In yesterday’s post, I shared how I engage in a new creative project. In the process of working the plan I ran into a glitch. Or, to be more optimistic, you could say I expanded my knowledge base on a grand scale. At first, I almost jumped through the loophole I articulated yesterday of admitting the plan was not workable. Instead, I powered through and made the first of I hope many recordings of my own percussion music.
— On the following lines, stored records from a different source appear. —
-- pv_equiv track=rewrite | github.com/ngdhuy/SE_01_Python | Lab02/Module/Module07.py | find_second_last_odd_number
-- ===== SOURCE A (Python) =====
-- def find_second_last_odd_number(arr):
--     flag_first_last_odd = False
--     index = len(arr) - 1
--     while index >= 0:
--         if arr[index] % 2 != 0:
--             if not flag_first_last_odd:
--                 flag_first_last_odd = True
--             else:
--                 return index
--         index -= 1
--     else:
--         return -1
-- ===== SOURCE B (Python) =====
-- def find_second_last_odd_number(arr):
--     idx = [i for i, x in enumerate(arr) if x % 2 != 0]
--     return idx[-2] if len(idx) >= 2 else -1
-- ===== Notes on version B (the rewrite author's own statement) =====
-- stated objective: simpler
-- what changed: Replaces the backward while-loop with a flag and early return by a single forward comprehension collecting all odd indices, then selecting the second-to-last of them by negative indexing.
import Mathlib
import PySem

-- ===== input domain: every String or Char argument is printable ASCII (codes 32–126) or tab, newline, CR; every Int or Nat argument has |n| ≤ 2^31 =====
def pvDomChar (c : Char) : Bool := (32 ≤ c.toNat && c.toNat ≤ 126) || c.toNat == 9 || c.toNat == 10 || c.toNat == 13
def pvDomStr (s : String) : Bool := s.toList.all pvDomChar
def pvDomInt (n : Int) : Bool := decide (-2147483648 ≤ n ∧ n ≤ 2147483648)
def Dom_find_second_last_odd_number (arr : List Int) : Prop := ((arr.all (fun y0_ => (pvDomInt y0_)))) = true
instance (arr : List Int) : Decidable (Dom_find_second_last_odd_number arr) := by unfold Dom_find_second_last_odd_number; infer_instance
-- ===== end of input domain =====

-- B replaces A's backward flag-scan by one forward pass collecting all odd indices and picking the second-to-last (simpler decomposition, same cost).

-- ===== PORT A =====
-- while loop from index = len(arr)-1 down to 0, carrying the flag; recursion on index+1
def pvLoopA (arr : List Int) (flag : Bool) : Nat → Int
  | 0 => -1
  | n + 1 =>
    if PySem.Int.mod (arr.getD n 0) 2 ≠ 0 then
      if !flag then pvLoopA arr true n
      else (n : Int)
    else pvLoopA arr flag n

def find_second_last_odd_number (arr : List Int) : Int :=
  pvLoopA arr false arr.length

-- ===== PORT B =====
def find_second_last_odd_number_alt (arr : List Int) : Int :=
  let idx := ((PySem.List.enumerate arr).filter (fun p => PySem.Int.mod p.2 2 != 0)).map (·.1)
  if 2 ≤ idx.length then PySem.List.pyGetD idx (-2) (-1) else -1

-- ===== PRECONDITION & SPEC =====
def Spec_find_second_last_odd_number (arr : List Int) (out : Int) : Prop := out = find_second_last_odd_number_alt arr
instance (arr : List Int) (out : Int) : Decidable (Spec_find_second_last_odd_number arr out) := by unfold Spec_find_second_last_odd_number; infer_instance

-- ===== CLAIM (what is proved, stated in full; the proofs are below) =====
def Claim_equal_find_second_last_odd_number : Prop := ∀ (arr : List Int), Dom_find_second_last_odd_number arr → Spec_find_second_last_odd_number arr (find_second_last_odd_number arr)

-- ===== LEMMAS AND PROOFS =====

def pvOdds (arr : List Int) (n : Nat) : List Nat :=
  (List.range n).filter (fun i => PySem.Int.mod (arr.getD i 0) 2 != 0)

theorem pvOdds_succ (arr : List Int) (n : Nat) :
    pvOdds arr (n + 1) =
      pvOdds arr n ++ (if PySem.Int.mod (arr.getD n 0) 2 ≠ 0 then [n] else []) := by
  simp [pvOdds, List.range_succ, List.filter_append]
  split_ifs <;> simp_all

theorem pvLoopA_eq (arr : List Int) (n : Nat) :
    (pvLoopA arr true n = match (pvOdds arr n).reverse with
      | a :: _ => (a : Int)
      | [] => -1) ∧
    (pvLoopA arr false n = match (pvOdds arr n).reverse with
      | _ :: b :: _ => (b : Int)
      | _ => -1) := by
  induction n with
  | zero => simp [pvLoopA, pvOdds]
  | succ n ih =>
    obtain ⟨ih1, ih2⟩ := ih
    rw [pvOdds_succ]
    by_cases h : PySem.Int.mod (arr.getD n 0) 2 ≠ 0
    · rw [if_pos h]
      simp only [pvLoopA, if_pos h, Bool.not_true, Bool.not_false, if_true,
        List.reverse_append, List.reverse_cons, List.reverse_nil, List.nil_append,
        List.singleton_append]
      rw [ih1]
      rcases (pvOdds arr n).reverse with _ | ⟨a, t⟩ <;> simp
    · rw [if_neg h]
      simp only [pvLoopA, if_neg h, List.append_nil]
      exact ⟨ih1, ih2⟩

theorem pvIdx_eq (arr : List Int) :
    ((PySem.List.enumerate arr).filter (fun p => PySem.Int.mod p.2 2 != 0)).map (·.1)
      = (pvOdds arr arr.length).map (Nat.cast) := by
  rw [PySem.List.enumerate_eq_map_pyRange arr 0, PySem.List.len_eq,
    PySem.List.pyRange_zero_nat, List.map_map, List.filter_map, List.map_map,
    pvOdds]
  have e1 : ∀ i ∈ List.range arr.length,
      (((fun p => PySem.Int.mod p.2 2 != 0) ∘ (fun j => (j, PySem.List.pyGetD arr j 0)) ∘
        fun k : Nat => ((k : Int))) i)
        = ((fun i => PySem.Int.mod (arr.getD i 0) 2 != 0) i) := by
    intro i _
    simp [Function.comp, PySem.List.pyGetD_natCast]
  rw [List.filter_congr e1]
  apply List.map_congr_left
  intro i _
  simp [Function.comp]


-- ===== VERDICT (by name: the statement is the Claim_ definition above) =====
theorem find_second_last_odd_number_spec : Claim_equal_find_second_last_odd_number := by
  intro arr _
  unfold Spec_find_second_last_odd_number find_second_last_odd_number find_second_last_odd_number_alt
  rw [(pvLoopA_eq arr arr.length).2]
  rw [pvIdx_eq]
  set L := pvOdds arr arr.length with hL
  rcases hr : L.reverse with _ | ⟨a, _ | ⟨b, t⟩⟩
  · have : L = [] := by simpa using congrArg List.reverse hr
    simp [this]
  · have : L = [a] := by simpa using congrArg List.reverse hr
    simp [this]
  · have hlen : 2 ≤ L.length := by
      have := congrArg List.length hr
      simp at this; omega
    have hlen2 : 2 ≤ (L.map (Nat.cast (R := Int))).length := by simpa using hlen
    rw [if_pos hlen2,
        PySem.List.pyGetD_neg_ofNat _ 2 _ (by omega) (by omega)]
    have hb : L.reverse[1]'(by simp; omega) = b := by simp [hr]
    rw [List.getElem_reverse] at hb
    simp only [List.length_map]
    rw [List.getElem_map]
    simp only [show L.length - 2 = L.length - 1 - 1 from by omega, hb]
To make a long story short, I had no problem mixing a very short audio clip. The problem came with sharing it. Oh, is that not the bane of the creative’s existence: showing the rest of the world your work? In order to share the audio, I ended up having to make, with great difficulty, a video. Even though I felt like I had enrolled in a crash course in film editing, I was pleased to learn some new applications, and refresh myself in some old ones.

What I learned is this:

  1. Pushing the boundaries in my creative process requires hard work and a headache. The idea came easy.   Mastering the tools and technology, well, not so much.
  2. It is not enough for me, at any rate, to create. I must also share it with an audience for it to be worth my while.
  3. Finally, I will never be happy with just one creative genre. I need to be trying new things on a regular basis. I may never be very good at music making, but I enjoyed the process. And that is just as important as the product.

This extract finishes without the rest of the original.